### Action item
The lines below that include "then" are to be found and copied.

### Stored data
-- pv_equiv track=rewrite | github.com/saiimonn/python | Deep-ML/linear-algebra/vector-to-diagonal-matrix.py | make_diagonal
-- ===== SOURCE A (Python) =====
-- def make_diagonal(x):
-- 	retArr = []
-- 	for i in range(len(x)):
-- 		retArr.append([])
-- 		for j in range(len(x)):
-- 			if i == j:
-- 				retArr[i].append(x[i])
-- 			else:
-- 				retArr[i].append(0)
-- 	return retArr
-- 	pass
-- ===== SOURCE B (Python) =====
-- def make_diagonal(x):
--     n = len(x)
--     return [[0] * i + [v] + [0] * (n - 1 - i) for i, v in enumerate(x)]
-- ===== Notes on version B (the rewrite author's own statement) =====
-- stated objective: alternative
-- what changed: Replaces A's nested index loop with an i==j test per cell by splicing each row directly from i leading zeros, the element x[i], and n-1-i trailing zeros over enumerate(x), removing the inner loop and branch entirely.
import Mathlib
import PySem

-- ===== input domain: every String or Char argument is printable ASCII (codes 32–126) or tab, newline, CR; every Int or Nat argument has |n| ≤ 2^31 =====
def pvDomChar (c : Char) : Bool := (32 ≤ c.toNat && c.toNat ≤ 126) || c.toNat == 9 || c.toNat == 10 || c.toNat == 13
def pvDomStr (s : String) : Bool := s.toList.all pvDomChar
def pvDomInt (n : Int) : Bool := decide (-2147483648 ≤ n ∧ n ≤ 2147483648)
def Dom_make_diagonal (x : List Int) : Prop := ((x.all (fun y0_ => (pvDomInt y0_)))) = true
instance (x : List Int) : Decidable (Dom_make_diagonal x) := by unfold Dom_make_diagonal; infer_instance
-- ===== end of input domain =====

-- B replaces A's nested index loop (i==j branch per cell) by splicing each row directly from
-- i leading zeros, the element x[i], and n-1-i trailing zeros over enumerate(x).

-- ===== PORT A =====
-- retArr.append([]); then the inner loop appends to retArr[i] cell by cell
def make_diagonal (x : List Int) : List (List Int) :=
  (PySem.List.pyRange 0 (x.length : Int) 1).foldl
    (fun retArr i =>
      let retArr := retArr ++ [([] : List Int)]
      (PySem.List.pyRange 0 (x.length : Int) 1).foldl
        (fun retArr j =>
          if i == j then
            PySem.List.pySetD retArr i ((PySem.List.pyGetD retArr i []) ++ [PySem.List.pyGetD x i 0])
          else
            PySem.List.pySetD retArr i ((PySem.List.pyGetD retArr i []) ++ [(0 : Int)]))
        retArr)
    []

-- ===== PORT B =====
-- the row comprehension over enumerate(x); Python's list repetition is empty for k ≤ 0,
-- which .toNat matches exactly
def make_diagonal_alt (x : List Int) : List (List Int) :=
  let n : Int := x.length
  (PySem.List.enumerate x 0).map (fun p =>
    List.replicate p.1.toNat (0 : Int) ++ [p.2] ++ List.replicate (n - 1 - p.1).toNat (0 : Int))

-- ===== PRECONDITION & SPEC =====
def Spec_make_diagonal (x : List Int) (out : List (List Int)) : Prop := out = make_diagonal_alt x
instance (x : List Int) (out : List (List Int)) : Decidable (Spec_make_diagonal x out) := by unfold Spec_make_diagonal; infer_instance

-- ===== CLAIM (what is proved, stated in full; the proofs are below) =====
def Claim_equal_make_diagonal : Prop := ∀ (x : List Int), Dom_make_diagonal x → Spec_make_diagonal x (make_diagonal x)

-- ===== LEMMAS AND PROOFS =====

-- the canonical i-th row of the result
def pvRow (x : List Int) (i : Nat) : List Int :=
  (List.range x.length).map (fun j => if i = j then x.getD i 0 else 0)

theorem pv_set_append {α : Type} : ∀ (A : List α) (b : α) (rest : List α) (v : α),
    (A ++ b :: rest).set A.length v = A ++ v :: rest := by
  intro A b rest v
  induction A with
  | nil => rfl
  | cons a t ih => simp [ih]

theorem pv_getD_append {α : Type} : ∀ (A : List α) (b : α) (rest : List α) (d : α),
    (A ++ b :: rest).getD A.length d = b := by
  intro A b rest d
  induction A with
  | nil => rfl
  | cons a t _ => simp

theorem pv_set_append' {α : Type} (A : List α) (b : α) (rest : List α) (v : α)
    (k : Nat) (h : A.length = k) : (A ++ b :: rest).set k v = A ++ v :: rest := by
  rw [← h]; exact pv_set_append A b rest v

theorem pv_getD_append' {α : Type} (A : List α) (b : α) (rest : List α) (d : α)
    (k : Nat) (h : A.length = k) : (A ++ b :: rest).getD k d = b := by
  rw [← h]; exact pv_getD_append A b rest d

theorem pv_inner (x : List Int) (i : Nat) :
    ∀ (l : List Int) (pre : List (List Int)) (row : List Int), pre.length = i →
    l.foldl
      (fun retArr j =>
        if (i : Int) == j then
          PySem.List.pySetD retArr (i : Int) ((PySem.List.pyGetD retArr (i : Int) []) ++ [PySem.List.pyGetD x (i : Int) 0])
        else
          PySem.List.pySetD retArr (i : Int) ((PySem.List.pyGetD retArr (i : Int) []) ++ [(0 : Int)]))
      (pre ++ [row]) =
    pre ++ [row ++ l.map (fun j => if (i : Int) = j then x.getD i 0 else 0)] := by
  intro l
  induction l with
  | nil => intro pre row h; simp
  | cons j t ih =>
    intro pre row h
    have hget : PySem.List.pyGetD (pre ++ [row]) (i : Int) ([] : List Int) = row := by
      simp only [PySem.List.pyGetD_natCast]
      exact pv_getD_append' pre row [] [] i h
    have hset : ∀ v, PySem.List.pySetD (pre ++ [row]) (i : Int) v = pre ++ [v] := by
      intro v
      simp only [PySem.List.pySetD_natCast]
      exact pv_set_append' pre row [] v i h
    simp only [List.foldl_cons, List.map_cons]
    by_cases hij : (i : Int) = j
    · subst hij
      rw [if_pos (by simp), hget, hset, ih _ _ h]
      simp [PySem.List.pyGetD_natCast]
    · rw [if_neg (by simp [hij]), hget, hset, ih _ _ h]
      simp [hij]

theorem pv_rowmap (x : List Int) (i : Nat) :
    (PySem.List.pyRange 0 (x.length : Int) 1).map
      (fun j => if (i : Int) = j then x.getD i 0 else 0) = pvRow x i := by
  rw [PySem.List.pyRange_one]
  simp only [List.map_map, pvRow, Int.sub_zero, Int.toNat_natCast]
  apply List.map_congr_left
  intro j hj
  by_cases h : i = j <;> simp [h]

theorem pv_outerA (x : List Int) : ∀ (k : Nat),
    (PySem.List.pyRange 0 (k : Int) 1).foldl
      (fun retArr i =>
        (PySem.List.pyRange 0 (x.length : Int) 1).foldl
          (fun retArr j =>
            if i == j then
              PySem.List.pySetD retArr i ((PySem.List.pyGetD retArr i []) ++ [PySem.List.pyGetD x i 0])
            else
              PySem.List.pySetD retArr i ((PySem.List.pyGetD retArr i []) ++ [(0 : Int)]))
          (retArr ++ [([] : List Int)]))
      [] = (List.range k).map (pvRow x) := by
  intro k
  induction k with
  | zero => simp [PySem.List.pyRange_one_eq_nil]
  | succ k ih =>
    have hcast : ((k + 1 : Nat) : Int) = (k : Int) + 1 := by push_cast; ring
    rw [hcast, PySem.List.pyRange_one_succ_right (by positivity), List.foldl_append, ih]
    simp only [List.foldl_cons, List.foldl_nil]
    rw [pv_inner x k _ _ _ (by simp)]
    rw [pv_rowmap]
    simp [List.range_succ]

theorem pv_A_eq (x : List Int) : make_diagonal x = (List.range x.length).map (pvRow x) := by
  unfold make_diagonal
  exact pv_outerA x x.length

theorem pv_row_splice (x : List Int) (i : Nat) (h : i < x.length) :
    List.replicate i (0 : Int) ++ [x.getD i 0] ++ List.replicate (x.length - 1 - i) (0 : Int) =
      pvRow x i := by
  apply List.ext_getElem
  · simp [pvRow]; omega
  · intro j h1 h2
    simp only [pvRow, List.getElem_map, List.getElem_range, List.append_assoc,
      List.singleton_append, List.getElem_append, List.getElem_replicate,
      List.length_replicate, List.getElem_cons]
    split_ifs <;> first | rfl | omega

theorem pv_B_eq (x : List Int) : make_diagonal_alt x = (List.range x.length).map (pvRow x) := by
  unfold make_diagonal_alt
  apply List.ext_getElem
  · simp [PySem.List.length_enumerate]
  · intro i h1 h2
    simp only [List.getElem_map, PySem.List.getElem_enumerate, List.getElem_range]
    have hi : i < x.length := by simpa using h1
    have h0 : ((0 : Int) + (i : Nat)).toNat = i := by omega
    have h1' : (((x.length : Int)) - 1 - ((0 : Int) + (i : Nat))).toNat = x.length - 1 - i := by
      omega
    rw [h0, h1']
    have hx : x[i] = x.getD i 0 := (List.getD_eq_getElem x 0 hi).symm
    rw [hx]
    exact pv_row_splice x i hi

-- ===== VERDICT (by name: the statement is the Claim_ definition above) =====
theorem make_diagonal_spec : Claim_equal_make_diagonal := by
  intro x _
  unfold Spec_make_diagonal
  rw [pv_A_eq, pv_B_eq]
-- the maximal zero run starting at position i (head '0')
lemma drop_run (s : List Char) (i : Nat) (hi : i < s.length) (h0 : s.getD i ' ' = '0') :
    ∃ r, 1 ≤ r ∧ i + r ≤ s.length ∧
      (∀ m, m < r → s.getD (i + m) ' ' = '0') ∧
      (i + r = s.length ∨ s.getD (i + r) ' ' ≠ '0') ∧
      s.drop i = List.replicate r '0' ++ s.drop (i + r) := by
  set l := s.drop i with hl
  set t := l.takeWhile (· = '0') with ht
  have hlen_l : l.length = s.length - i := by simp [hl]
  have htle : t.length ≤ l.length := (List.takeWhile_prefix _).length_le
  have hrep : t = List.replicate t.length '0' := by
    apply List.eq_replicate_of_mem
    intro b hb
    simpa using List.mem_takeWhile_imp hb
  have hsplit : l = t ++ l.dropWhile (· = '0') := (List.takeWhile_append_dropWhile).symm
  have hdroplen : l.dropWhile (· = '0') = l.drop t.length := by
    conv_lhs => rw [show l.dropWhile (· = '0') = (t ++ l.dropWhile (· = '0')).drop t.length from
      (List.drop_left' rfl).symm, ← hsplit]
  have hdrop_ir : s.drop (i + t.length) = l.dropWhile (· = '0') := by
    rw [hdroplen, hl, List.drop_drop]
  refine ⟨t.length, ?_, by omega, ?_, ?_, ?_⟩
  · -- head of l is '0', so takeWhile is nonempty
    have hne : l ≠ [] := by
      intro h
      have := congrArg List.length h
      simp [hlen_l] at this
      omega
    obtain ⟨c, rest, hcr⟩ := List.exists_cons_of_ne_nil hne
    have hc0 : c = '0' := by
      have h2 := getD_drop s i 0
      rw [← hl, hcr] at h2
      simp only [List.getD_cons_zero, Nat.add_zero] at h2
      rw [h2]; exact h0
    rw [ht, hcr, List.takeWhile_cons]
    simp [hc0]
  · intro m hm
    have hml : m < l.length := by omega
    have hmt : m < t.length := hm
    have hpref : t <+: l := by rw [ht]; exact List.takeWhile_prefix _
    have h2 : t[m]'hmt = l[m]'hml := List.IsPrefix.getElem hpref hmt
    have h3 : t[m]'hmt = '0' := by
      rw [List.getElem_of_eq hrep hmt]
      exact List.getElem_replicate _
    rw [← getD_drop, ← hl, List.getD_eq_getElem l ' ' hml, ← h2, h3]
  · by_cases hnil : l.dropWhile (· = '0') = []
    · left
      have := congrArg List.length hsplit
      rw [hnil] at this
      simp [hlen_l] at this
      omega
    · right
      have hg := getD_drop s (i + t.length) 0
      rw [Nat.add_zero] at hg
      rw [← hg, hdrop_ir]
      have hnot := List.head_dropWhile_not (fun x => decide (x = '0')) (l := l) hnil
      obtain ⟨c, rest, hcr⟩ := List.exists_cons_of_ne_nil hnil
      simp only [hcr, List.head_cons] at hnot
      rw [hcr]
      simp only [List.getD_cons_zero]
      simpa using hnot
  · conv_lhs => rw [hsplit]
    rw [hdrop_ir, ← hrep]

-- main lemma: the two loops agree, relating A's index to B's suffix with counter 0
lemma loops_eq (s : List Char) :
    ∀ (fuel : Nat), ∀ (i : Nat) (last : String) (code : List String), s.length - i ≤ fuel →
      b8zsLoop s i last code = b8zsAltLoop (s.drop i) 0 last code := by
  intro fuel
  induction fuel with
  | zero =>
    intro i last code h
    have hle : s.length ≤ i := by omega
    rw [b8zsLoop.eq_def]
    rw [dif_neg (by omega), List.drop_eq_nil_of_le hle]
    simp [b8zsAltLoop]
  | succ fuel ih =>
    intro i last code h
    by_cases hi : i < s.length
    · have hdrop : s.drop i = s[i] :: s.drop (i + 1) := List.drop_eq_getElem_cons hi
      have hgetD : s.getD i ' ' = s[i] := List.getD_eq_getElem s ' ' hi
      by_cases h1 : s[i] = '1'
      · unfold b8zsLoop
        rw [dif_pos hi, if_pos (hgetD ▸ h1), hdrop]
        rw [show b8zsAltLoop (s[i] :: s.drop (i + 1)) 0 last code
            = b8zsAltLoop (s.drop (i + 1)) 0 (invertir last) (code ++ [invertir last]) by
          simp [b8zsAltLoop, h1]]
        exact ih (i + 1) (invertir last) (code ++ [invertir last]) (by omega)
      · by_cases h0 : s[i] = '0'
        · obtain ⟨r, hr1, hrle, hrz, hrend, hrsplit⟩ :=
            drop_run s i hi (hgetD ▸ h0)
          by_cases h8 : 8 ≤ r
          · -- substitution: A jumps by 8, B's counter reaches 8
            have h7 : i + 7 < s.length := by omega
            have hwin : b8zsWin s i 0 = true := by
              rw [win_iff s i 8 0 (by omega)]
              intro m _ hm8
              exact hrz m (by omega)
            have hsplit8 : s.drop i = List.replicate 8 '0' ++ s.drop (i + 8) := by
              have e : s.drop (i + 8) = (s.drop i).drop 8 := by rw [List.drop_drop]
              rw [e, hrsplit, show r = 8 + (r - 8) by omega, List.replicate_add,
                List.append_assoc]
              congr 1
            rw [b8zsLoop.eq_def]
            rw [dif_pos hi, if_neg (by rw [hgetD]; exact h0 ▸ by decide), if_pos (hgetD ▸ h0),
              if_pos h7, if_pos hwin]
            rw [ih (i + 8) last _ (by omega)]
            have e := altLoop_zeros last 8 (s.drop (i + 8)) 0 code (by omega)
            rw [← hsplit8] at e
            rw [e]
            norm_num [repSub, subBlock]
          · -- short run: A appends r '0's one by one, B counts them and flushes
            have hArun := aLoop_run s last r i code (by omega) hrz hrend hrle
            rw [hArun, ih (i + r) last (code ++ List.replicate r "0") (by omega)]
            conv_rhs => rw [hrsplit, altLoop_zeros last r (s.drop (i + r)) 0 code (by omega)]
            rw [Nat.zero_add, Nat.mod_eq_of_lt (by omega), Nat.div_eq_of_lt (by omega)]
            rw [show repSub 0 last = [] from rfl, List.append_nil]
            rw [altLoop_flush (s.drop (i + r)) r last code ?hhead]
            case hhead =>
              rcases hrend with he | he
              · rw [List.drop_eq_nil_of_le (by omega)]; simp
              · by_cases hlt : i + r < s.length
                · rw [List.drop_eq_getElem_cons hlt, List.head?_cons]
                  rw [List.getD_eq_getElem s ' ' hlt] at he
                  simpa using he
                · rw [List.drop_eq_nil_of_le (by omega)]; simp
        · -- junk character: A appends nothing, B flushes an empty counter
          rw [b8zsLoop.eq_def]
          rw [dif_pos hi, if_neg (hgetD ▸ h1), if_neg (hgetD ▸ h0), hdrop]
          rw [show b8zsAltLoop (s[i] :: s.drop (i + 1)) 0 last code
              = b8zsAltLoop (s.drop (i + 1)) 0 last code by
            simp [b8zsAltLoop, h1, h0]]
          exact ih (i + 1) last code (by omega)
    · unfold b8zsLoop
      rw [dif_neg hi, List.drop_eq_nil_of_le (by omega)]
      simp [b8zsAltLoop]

### Answer to this problem
-- retArr.append([]); then the inner loop appends to retArr[i] cell by cell
          if i == j then
  (List.range x.length).map (fun j => if i = j then x.getD i 0 else 0)
        if (i : Int) == j then
    pre ++ [row ++ l.map (fun j => if (i : Int) = j then x.getD i 0 else 0)] := by
      (fun j => if (i : Int) = j then x.getD i 0 else 0) = pvRow x i := by
            if i == j then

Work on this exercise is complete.